[Saved entries]
= = = =

-- pv_equiv track=rewrite | github.com/zabler/medipy | Module/rdetections/dectclass.py | detectrzacken
-- ===== SOURCE A (Python) =====
-- def detectrzacken(register, threshold_up, threshold_down, currentindex):
--     treshval = []
--     maxofaround = []
--     counter = currentindex
--     peaks = []
--
--     # For Schleife in Register
--     for val in register:
--         if val > threshold_up:
--             treshval.append([counter, 1, val])
--         else:
--             treshval.append([counter, 0, val])
--         counter += 1
--
--     # For Schleife mit markierten Werte die höher als TreshUp liegen
--     for i in treshval:
--         if i[1] == 1:
--             maxofaround.append(i)
--
--             # Falls Ende erreicht
--             if i[0] == treshval[-1][0]:
--                 if maxofaround:  # Und wenn überhaupt Werte größere Schwellwert vorhanden sind
--                     currentmax = maxofaround[0]
--                     for t in maxofaround:
--                         if t[2] > currentmax[2]:
--                             currentmax = t
--                     peaks.append(currentmax[0])
--                     # allpeaks.append(currentmax[0])
--                     # Liste Leeren
--                     maxofaround = []
--
--         else:  # Wenn keine Werte mehr über Schwellwert
--             if maxofaround:  # Und wenn überhaupt Werte größer Schwellwert vorhanden sind
--                 currentmax = maxofaround[0]
--                 for t in maxofaround:
--                     if t[2] > currentmax[2]:
--                         currentmax = t
--                 peaks.append(currentmax[0])
--                 # allpeaks.append(currentmax[0])
--                 # Liste Leeren
--                 maxofaround = []
--     return peaks  # globaleSamplewerte
-- ===== SOURCE B (Python) =====
-- def detectrzacken(register, threshold_up, threshold_down, currentindex):
--     # single pass: keep (index, value) of the current run's first maximum
--     peaks = []
--     idx = currentindex
--     best = None
--     for val in register:
--         if val > threshold_up:
--             if best is None or val > best[1]:
--                 best = (idx, val)
--         else:
--             if best is not None:
--                 peaks.append(best[0])
--                 best = None
--         idx += 1
--     if best is not None:
--         peaks.append(best[0])
--     return peaks
-- ===== Notes on version B (the rewrite author's own statement) =====
-- stated objective: faster
-- what changed: Replaces A's three passes (materialise a flagged triple list, rescan it, and re-scan each completed run to find its max) by one pass that keeps a running first-maximum (index,value) of the current above-threshold run and flushes it when the run ends or the input does.
import Mathlib
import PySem
-- pv_equiv track=rewrite | github.com/trungtranquoc/Computer-Network-Project-1---Torrent-Application | utils/threads/DownloadTask.py | _assign_piece_distribution_to_seeders
-- ===== SOURCE A (Python) =====
-- from typing import Tuple, List, Dict
--
-- def _assign_piece_distribution_to_seeders(total_piece: int, seeders_count: int) -> List[Tuple[int, int]]:
--     pieces_distribution = []
--     if seeders_count > 0:
--         base_pieces_per_seeder = total_piece // seeders_count  # Integer division
--         extra_pieces = total_piece % seeders_count  # Remainder pieces to be distributed
--
--         temp_start = 0
--         for i in range(seeders_count):
--             piece_for_this_seeder = base_pieces_per_seeder + (1 if i < extra_pieces else 0)
--             pieces_distribution.append((temp_start, temp_start + piece_for_this_seeder))
--             temp_start += piece_for_this_seeder
--
--     return  pieces_distribution
-- ===== SOURCE B (Python) =====
-- def _assign_piece_distribution_to_seeders(total_piece: int, seeders_count: int):
--     if seeders_count <= 0:
--         return []
--     base, extra = divmod(total_piece, seeders_count)
--     return [(i * base + min(i, extra), (i + 1) * base + min(i + 1, extra))
--             for i in range(seeders_count)]
-- ===== Notes on version B (the rewrite author's own statement) =====
-- stated objective: alternative
-- what changed: Replaced the sequential temp_start accumulator with independent closed-form index arithmetic (start_i = i*base + min(i, extra)) emitted by a list comprehension.
import Mathlib
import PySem

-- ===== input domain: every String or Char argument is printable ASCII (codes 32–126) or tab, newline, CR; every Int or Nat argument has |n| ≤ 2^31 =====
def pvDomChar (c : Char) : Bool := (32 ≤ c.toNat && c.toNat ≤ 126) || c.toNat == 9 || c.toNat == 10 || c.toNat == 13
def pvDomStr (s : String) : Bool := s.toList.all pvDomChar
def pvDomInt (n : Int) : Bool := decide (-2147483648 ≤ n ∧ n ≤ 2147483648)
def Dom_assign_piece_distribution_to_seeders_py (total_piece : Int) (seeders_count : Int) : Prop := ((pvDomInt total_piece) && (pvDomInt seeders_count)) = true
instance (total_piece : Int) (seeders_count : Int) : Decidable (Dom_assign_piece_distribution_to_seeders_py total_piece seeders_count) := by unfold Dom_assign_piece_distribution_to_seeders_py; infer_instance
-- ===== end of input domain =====

-- B replaces A's sequential temp_start accumulator by independent closed-form index arithmetic; same cost, alternative decomposition.

-- ===== PORT A =====
def assign_piece_distribution_to_seeders_py (total_piece : Int) (seeders_count : Int) : List (Int × Int) :=
  if seeders_count > 0 then
    let base := PySem.Int.floordiv total_piece seeders_count
    let extra := PySem.Int.mod total_piece seeders_count
    let st := (PySem.List.pyRange 0 seeders_count 1).foldl
      (fun (st : List (Int × Int) × Int) i =>
        let piece := base + (if i < extra then 1 else 0)
        (st.1 ++ [(st.2, st.2 + piece)], st.2 + piece))
      ([], 0)
    st.1
  else []

-- ===== PORT B =====
def assign_piece_distribution_to_seeders_py_alt (total_piece : Int) (seeders_count : Int) : List (Int × Int) :=
  if seeders_count ≤ 0 then []
  else
    let base := PySem.Int.floordiv total_piece seeders_count
    let extra := PySem.Int.mod total_piece seeders_count
    (PySem.List.pyRange 0 seeders_count 1).map
      (fun i => (i * base + min i extra, (i + 1) * base + min (i + 1) extra))

-- ===== PRECONDITION & SPEC =====
def Spec_assign_piece_distribution_to_seeders_py (total_piece : Int) (seeders_count : Int) (out : List (Int × Int)) : Prop := out = assign_piece_distribution_to_seeders_py_alt total_piece seeders_count
instance (total_piece : Int) (seeders_count : Int) (out : List (Int × Int)) : Decidable (Spec_assign_piece_distribution_to_seeders_py total_piece seeders_count out) := by unfold Spec_assign_piece_distribution_to_seeders_py; infer_instance

-- ===== CLAIM (what is proved, stated in full; the proofs are below) =====
def Claim_equal_assign_piece_distribution_to_seeders_py : Prop := ∀ (total_piece : Int) (seeders_count : Int), Dom_assign_piece_distribution_to_seeders_py total_piece seeders_count → Spec_assign_piece_distribution_to_seeders_py total_piece seeders_count (assign_piece_distribution_to_seeders_py total_piece seeders_count)

-- ===== LEMMAS AND PROOFS =====

-- A's fold over range(0, n) with the running accumulator equals B's closed form,
-- with the final temp_start being n*base + min n extra.
theorem pv_fold_closed (base extra : Int) (hextra : 0 ≤ extra) (n : Nat) :
    (PySem.List.pyRange 0 (n : Int) 1).foldl
      (fun (st : List (Int × Int) × Int) i =>
        let piece := base + (if i < extra then 1 else 0)
        (st.1 ++ [(st.2, st.2 + piece)], st.2 + piece))
      ([], 0)
    = ((PySem.List.pyRange 0 (n : Int) 1).map
        (fun i => (i * base + min i extra, (i + 1) * base + min (i + 1) extra)),
       (n : Int) * base + min (n : Int) extra) := by
  induction n with
  | zero => simp [PySem.List.pyRange_one_eq_nil]; omega
  | succ m ih =>
    have h1 : ((m : Int) + 1) = ((m + 1 : Nat) : Int) := by push_cast; ring
    rw [← h1, PySem.List.pyRange_one_succ_right (by positivity), List.foldl_append,
      List.map_append, ih]
    simp only [List.foldl_cons, List.foldl_nil, List.map_cons, List.map_nil]
    have hmin : min ((m : Int) + 1) extra = min (m : Int) extra + (if (m : Int) < extra then 1 else 0) := by
      split_ifs with h <;> omega
    rw [Prod.mk.injEq]
    refine ⟨?_, by rw [hmin]; ring⟩
    congr 3
    rw [hmin]; ring

theorem pv_main (total_piece seeders_count : Int) :
    assign_piece_distribution_to_seeders_py total_piece seeders_count
    = assign_piece_distribution_to_seeders_py_alt total_piece seeders_count := by
  unfold assign_piece_distribution_to_seeders_py assign_piece_distribution_to_seeders_py_alt
  by_cases hs : seeders_count > 0
  · have hle : ¬ seeders_count ≤ 0 := by omega
    simp only [hs, if_true, hle, if_false]
    obtain ⟨n, hn⟩ : ∃ n : Nat, seeders_count = (n : Int) :=
      ⟨seeders_count.toNat, by omega⟩
    subst hn
    have hextra : 0 ≤ PySem.Int.mod total_piece (n : Int) := by
      rw [PySem.Int.mod_eq_emod_of_pos hs]
      exact Int.emod_nonneg _ (by omega)
    rw [pv_fold_closed _ _ hextra]
  · have hle : seeders_count ≤ 0 := by omega
    simp [hs, hle]

-- ===== VERDICT (by name: the statement is the Claim_ definition above) =====
theorem assign_piece_distribution_to_seeders_py_spec : Claim_equal_assign_piece_distribution_to_seeders_py := by
  intro t s _
  exact pv_main t s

= = = =

# Task statement
Search the entries for the word "String", then gather every line that has it.

# Task output
-- ===== input domain: every String or Char argument is printable ASCII (codes 32–126) or tab, newline, CR; every Int or Nat argument has |n| ≤ 2^31 =====
def pvDomStr (s : String) : Bool := s.toList.all pvDomChar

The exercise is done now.